Os números também dizem que vem aí o novo dono dos recordes da Fórmula 1: se tudo correr como o esperado, Portimão e Portugal ficarão nos livros como o local onde Lewis Hamilton se tornará no piloto com mais vitórias desde desporto (92), ultrapassando o registo de Michael Schumacher, até agora o único com sete títulos mundiais (mas que será igualado pelo britânico). Mais uma vez, a estatística pode ser usada mediante os gostos de cada um. Não acredito que Hamilton venha a ser considerado o melhor de todos os tempos porque o inglês da Mercedes é da geração dos simuladores, da tecnologia, da ciência de dados, de um contexto muito mais seguro, menos aventureiro - e portanto menos atrativo para o grande público, que premeia sempre os mais loucos.
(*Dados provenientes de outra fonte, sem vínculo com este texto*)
-- pv_equiv track=rewrite | github.com/rebe270/multiplosConpromedio | multiplos.py | multiplos_cuatro_cifras
-- ===== SOURCE A (Python) =====
-- def multiplos_cuatro_cifras(dia):
--     # Encontrar los primeros tres múltiplos de 4 cifras del día
--     multiplos = []
--     num = 1000  # Inicia con el primer número de 4 cifras
--     while len(multiplos) < 3:
--         if num % dia == 0:
--             multiplos.append(num)
--         num += 1
--     return multiplos
-- ===== SOURCE B (Python) =====
-- def multiplos_cuatro_cifras(dia):
--     # First 4-digit multiple via ceiling division, then two more steps of |dia|
--     d = abs(dia)
--     m = ((1000 + d - 1) // d) * d
--     return [m, m + d, m + 2 * d]
-- ===== Notes on version B (the rewrite author's own statement) =====
-- stated objective: faster
-- what changed: Replaced the linear scan from 1000 with a closed-form ceiling-division computation of the first 4-digit multiple, adding |dia| twice for the next two.
import Mathlib
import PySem

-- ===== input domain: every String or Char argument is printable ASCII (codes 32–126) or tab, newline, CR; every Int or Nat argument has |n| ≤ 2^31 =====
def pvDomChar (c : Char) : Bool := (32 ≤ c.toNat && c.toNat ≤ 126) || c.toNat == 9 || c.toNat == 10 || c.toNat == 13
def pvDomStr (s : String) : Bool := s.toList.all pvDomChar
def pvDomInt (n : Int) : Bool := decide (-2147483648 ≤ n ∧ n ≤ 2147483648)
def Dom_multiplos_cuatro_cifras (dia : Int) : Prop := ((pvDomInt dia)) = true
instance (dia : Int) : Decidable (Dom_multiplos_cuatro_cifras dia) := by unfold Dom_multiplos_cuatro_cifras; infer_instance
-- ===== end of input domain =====

-- B replaces A's linear scan from 1000 with a closed-form ceiling-division computation (O(1) vs O(|dia|)).

-- ===== PORT A =====
-- the while loop, with a fuel bound large enough for every dia ≠ 0 (3*|dia| steps suffice)
def pvLoopA (dia : Int) (fuel : Nat) (multiplos : List Int) (num : Int) : List Int :=
  match fuel with
  | 0 => multiplos
  | Nat.succ f =>
    if multiplos.length < 3 then
      if PySem.Int.mod num dia == 0 then pvLoopA dia f (multiplos ++ [num]) (num + 1)
      else pvLoopA dia f multiplos (num + 1)
    else multiplos

def multiplos_cuatro_cifras (dia : Int) : List Int :=
  pvLoopA dia (3 * dia.natAbs + 3) [] 1000

-- ===== PORT B =====
def multiplos_cuatro_cifras_alt (dia : Int) : List Int :=
  let d : Int := |dia|
  let m : Int := PySem.Int.floordiv (1000 + d - 1) d * d
  [m, m + d, m + 2 * d]

-- ===== PRECONDITION & SPEC =====
-- Pre_ excludes exactly dia = 0, on which Python A raises ZeroDivisionError (and B raises too).
def Pre_multiplos_cuatro_cifras (dia : Int) : Prop := dia ≠ 0
instance (dia : Int) : Decidable (Pre_multiplos_cuatro_cifras dia) := by unfold Pre_multiplos_cuatro_cifras; infer_instance
def pvWitness_multiplos_cuatro_cifras : Int := 7

def Spec_multiplos_cuatro_cifras (dia : Int) (out : List Int) : Prop := out = multiplos_cuatro_cifras_alt dia
instance (dia : Int) (out : List Int) : Decidable (Spec_multiplos_cuatro_cifras dia out) := by unfold Spec_multiplos_cuatro_cifras; infer_instance

-- ===== CLAIM (what is proved, stated in full; the proofs are below) =====
def Claim_equal_multiplos_cuatro_cifras : Prop := ∀ (dia : Int), Dom_multiplos_cuatro_cifras dia → Pre_multiplos_cuatro_cifras dia → Spec_multiplos_cuatro_cifras dia (multiplos_cuatro_cifras dia)

-- ===== LEMMAS AND PROOFS =====

-- the next multiple of dia that is ≥ num
def pvNm (dia num : Int) : Int := num + (-num) % |dia|

-- the list [nm num, nm num + d, …] of the next k multiples starting at num
def pvChain (dia : Int) : Int → Nat → List Int
  | _, 0 => []
  | num, Nat.succ k => pvNm dia num :: pvChain dia (pvNm dia num + 1) k

lemma pvNm_dvd (dia num : Int) (_h : dia ≠ 0) : dia ∣ pvNm dia num := by
  rw [← abs_dvd]
  refine ⟨-((-num) / |dia|), ?_⟩
  unfold pvNm
  rw [Int.emod_def]
  ring

lemma pvNm_ge (dia num : Int) (h : dia ≠ 0) : num ≤ pvNm dia num := by
  have := Int.emod_nonneg (-num) (by simpa using h : (|dia| : Int) ≠ 0)
  unfold pvNm; omega

lemma pvNm_lt (dia num : Int) (h : dia ≠ 0) : pvNm dia num < num + |dia| := by
  have := Int.emod_lt_of_pos (-num) (by positivity : (0:Int) < |dia|)
  unfold pvNm; omega

lemma pvNm_unique (dia num m : Int) (h : dia ≠ 0) (hdvd : dia ∣ m)
    (h1 : num ≤ m) (h2 : m < num + |dia|) : pvNm dia num = m := by
  have hd1 : dia ∣ (m - pvNm dia num) := (hdvd).sub (pvNm_dvd dia num h)
  have hd2 : |dia| ∣ (m - pvNm dia num) := (abs_dvd _ _).mpr hd1
  have hge := pvNm_ge dia num h
  have hlt := pvNm_lt dia num h
  have : m - pvNm dia num = 0 := by
    apply Int.eq_zero_of_abs_lt_dvd hd2
    rw [abs_lt]; omega
  omega

lemma pvNm_eq_self (dia num : Int) (h : dia ≠ 0) (hdvd : dia ∣ num) :
    pvNm dia num = num := by
  apply pvNm_unique dia num num h hdvd le_rfl
  have : (0:Int) < |dia| := by positivity
  omega

lemma pvNm_succ_of_dvd (dia num : Int) (h : dia ≠ 0) (hdvd : dia ∣ num) :
    pvNm dia (num + 1) = num + |dia| := by
  apply pvNm_unique dia (num + 1) (num + |dia|) h
  · exact hdvd.add ((dvd_abs dia dia).mpr dvd_rfl)
  · have : (0:Int) < |dia| := by positivity
    omega
  · omega

lemma pvNm_succ_of_not_dvd (dia num : Int) (h : dia ≠ 0) (hdvd : ¬ dia ∣ num) :
    pvNm dia (num + 1) = pvNm dia num := by
  apply pvNm_unique dia (num + 1) (pvNm dia num) h (pvNm_dvd dia num h)
  · have hge := pvNm_ge dia num h
    have hne : pvNm dia num ≠ num := fun he => hdvd (he ▸ pvNm_dvd dia num h)
    omega
  · have := pvNm_lt dia num h
    omega

lemma pvLoopA_full (dia : Int) (fuel : Nat) (acc : List Int) (num : Int)
    (h : ¬ acc.length < 3) : pvLoopA dia fuel acc num = acc := by
  cases fuel with
  | zero => rfl
  | succ f => simp [pvLoopA, h]

lemma pvLoopA_run (dia : Int) (hd : dia ≠ 0) :
    ∀ (fuel : Nat) (k : Nat) (num : Int) (acc : List Int),
      acc.length + k = 3 → 1 ≤ k →
      pvNm dia num + ((k : Int) - 1) * |dia| + 1 - num ≤ (fuel : Int) →
      pvLoopA dia fuel acc num = acc ++ pvChain dia num k := by
  intro fuel
  induction fuel with
  | zero =>
    intro k num acc hlen hk hfuel
    exfalso
    have hge := pvNm_ge dia num hd
    have hdpos : (0:Int) < |dia| := by positivity
    have : (0:Int) ≤ ((k : Int) - 1) * |dia| := by
      apply mul_nonneg _ (le_of_lt hdpos); omega
    omega
  | succ f ih =>
    intro k num acc hlen hk hfuel
    have hlt : acc.length < 3 := by omega
    obtain ⟨k', rfl⟩ : ∃ k', k = k' + 1 := ⟨k - 1, by omega⟩
    by_cases hdvd : dia ∣ num
    · have hmod : (PySem.Int.mod num dia == 0) = true := by
        rw [beq_iff_eq]; exact (PySem.Int.mod_eq_zero_iff_dvd _ _).mpr hdvd
      have hnm := pvNm_eq_self dia num hd hdvd
      rw [pvLoopA, if_pos hlt, hmod, if_pos rfl]
      rcases Nat.eq_zero_or_pos k' with hk0 | hk1
      · subst hk0
        rw [pvLoopA_full dia f _ _ (by simp; omega)]
        simp [pvChain, hnm]
      · rw [ih k' (num + 1) (acc ++ [num]) (by simp; omega) hk1 ?_]
        · simp only [pvChain, hnm, List.append_assoc, List.singleton_append]
        · have hnm1 := pvNm_succ_of_dvd dia num hd hdvd
          have : ((k' : Int) - 1) * |dia| + |dia| = ((k' : Int) + 1 - 1) * |dia| := by ring
          rw [hnm1]
          push_cast at hfuel ⊢
          omega
    · have hmod : (PySem.Int.mod num dia == 0) = false := by
        rw [beq_eq_false_iff_ne]
        intro he; exact hdvd ((PySem.Int.mod_eq_zero_iff_dvd _ _).mp he)
      rw [pvLoopA, if_pos hlt, hmod]
      simp only [Bool.false_eq_true, if_false]
      rw [ih (k' + 1) (num + 1) acc hlen hk ?_]
      · have hnm1 := pvNm_succ_of_not_dvd dia num hd hdvd
        simp only [pvChain, hnm1]
      · rw [pvNm_succ_of_not_dvd dia num hd hdvd]
        push_cast at hfuel ⊢
        omega

lemma pvAlt_eq (dia : Int) (hd : dia ≠ 0) :
    multiplos_cuatro_cifras_alt dia =
      [pvNm dia 1000, pvNm dia 1000 + |dia|, pvNm dia 1000 + 2 * |dia|] := by
  have hdpos : (0:Int) < |dia| := by positivity
  have hm : PySem.Int.floordiv (1000 + |dia| - 1) |dia| * |dia| = pvNm dia 1000 := by
    rw [PySem.Int.floordiv_eq_ediv_of_pos hdpos]
    set q : Int := (1000 + |dia| - 1) / |dia| with hq
    have hdm := Int.ediv_add_emod (1000 + |dia| - 1) |dia|
    rw [← hq] at hdm
    have hr0 := Int.emod_nonneg (1000 + |dia| - 1) (by omega : (|dia|:Int) ≠ 0)
    have hr1 := Int.emod_lt_of_pos (1000 + |dia| - 1) hdpos
    symm
    apply pvNm_unique dia 1000 (q * |dia|) hd
    · exact (abs_dvd _ _).mp (dvd_mul_left |dia| q)
    · have hc : |dia| * q = q * |dia| := mul_comm _ _
      omega
    · have hc : |dia| * q = q * |dia| := mul_comm _ _
      omega
  simp only [multiplos_cuatro_cifras_alt]
  rw [hm]

-- ===== VERDICT (by name: the statement is the Claim_ definition above) =====
theorem multiplos_cuatro_cifras_spec : Claim_equal_multiplos_cuatro_cifras := by
  intro dia _ hpre
  have hd : dia ≠ 0 := hpre
  unfold Spec_multiplos_cuatro_cifras multiplos_cuatro_cifras
  have hdpos : (0:Int) < |dia| := by positivity
  have habs : ((dia.natAbs : Int)) = |dia| := Int.abs_eq_natAbs dia ▸ rfl
  have hfuel : pvNm dia 1000 + ((3 : Int) - 1) * |dia| + 1 - 1000 ≤ ((3 * dia.natAbs + 3 : Nat) : Int) := by
    have := pvNm_lt dia 1000 hd
    push_cast
    omega
  rw [pvLoopA_run dia hd (3 * dia.natAbs + 3) 3 1000 [] (by simp) (by omega) hfuel]
  rw [pvAlt_eq dia hd]
  have h1 : pvNm dia (pvNm dia 1000 + 1) = pvNm dia 1000 + |dia| :=
    pvNm_succ_of_dvd dia (pvNm dia 1000) hd (pvNm_dvd dia 1000 hd)
  have h2 : pvNm dia (pvNm dia 1000 + |dia| + 1) = pvNm dia 1000 + 2 * |dia| := by
    have : dia ∣ pvNm dia 1000 + |dia| :=
      (pvNm_dvd dia 1000 hd).add ((dvd_abs dia dia).mpr dvd_rfl)
    have h := pvNm_succ_of_dvd dia (pvNm dia 1000 + |dia|) hd this
    rw [h]; ring
  simp only [pvChain, h1, h2, List.nil_append]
Mas se é injusto fazer comparações entre atletas de épocas diferentes, ainda mais é tentar fazê-lo nos desportos motorizados, que acompanham como nenhum outro a evolução tecnológica. Se formos ver um jogo de futebol de há 25 anos notamos algumas diferenças na velocidade e no maior preenchimento dos espaços e apenas isso; já na F1 a única semelhança entre um carro de 1995 e 2020 é que ambos têm quatro rodas e um volante. Nunca esquecerei uma reportagem do programa Top Gear com Hamilton, quando o piloto à data da McLaren foi convidado a conduzir o McLaren de Ayrton Senna. Estávamos em agosto de 2012, ele tinha acabado de vencer o GP do Canadá, só dormiu uma hora no avião por estar tão excitado. Gozou o prato e no final admitiu ter sido um dos melhores dias da vida dele. Afinal, tinha manobrado um carro com mais 500 cavalos que os atuais monolugares, sem downforcing, com mudanças manuais e espaço de sobra no cockpit. Lembrava-se de Senna conduzir no Mónaco só com uma mão no volante e prestou homenagem ao ícone de uma época na qual, como ele próprio admitiu, «a linha entre a vida e a morte era muito mais ténue». São tempos que já não voltam e nós, enquanto fãs seja de que desporto for, só temos de agradecer o facto de estarmos sempre a ser testemunhas da História, independentemente da carga de nostalgia.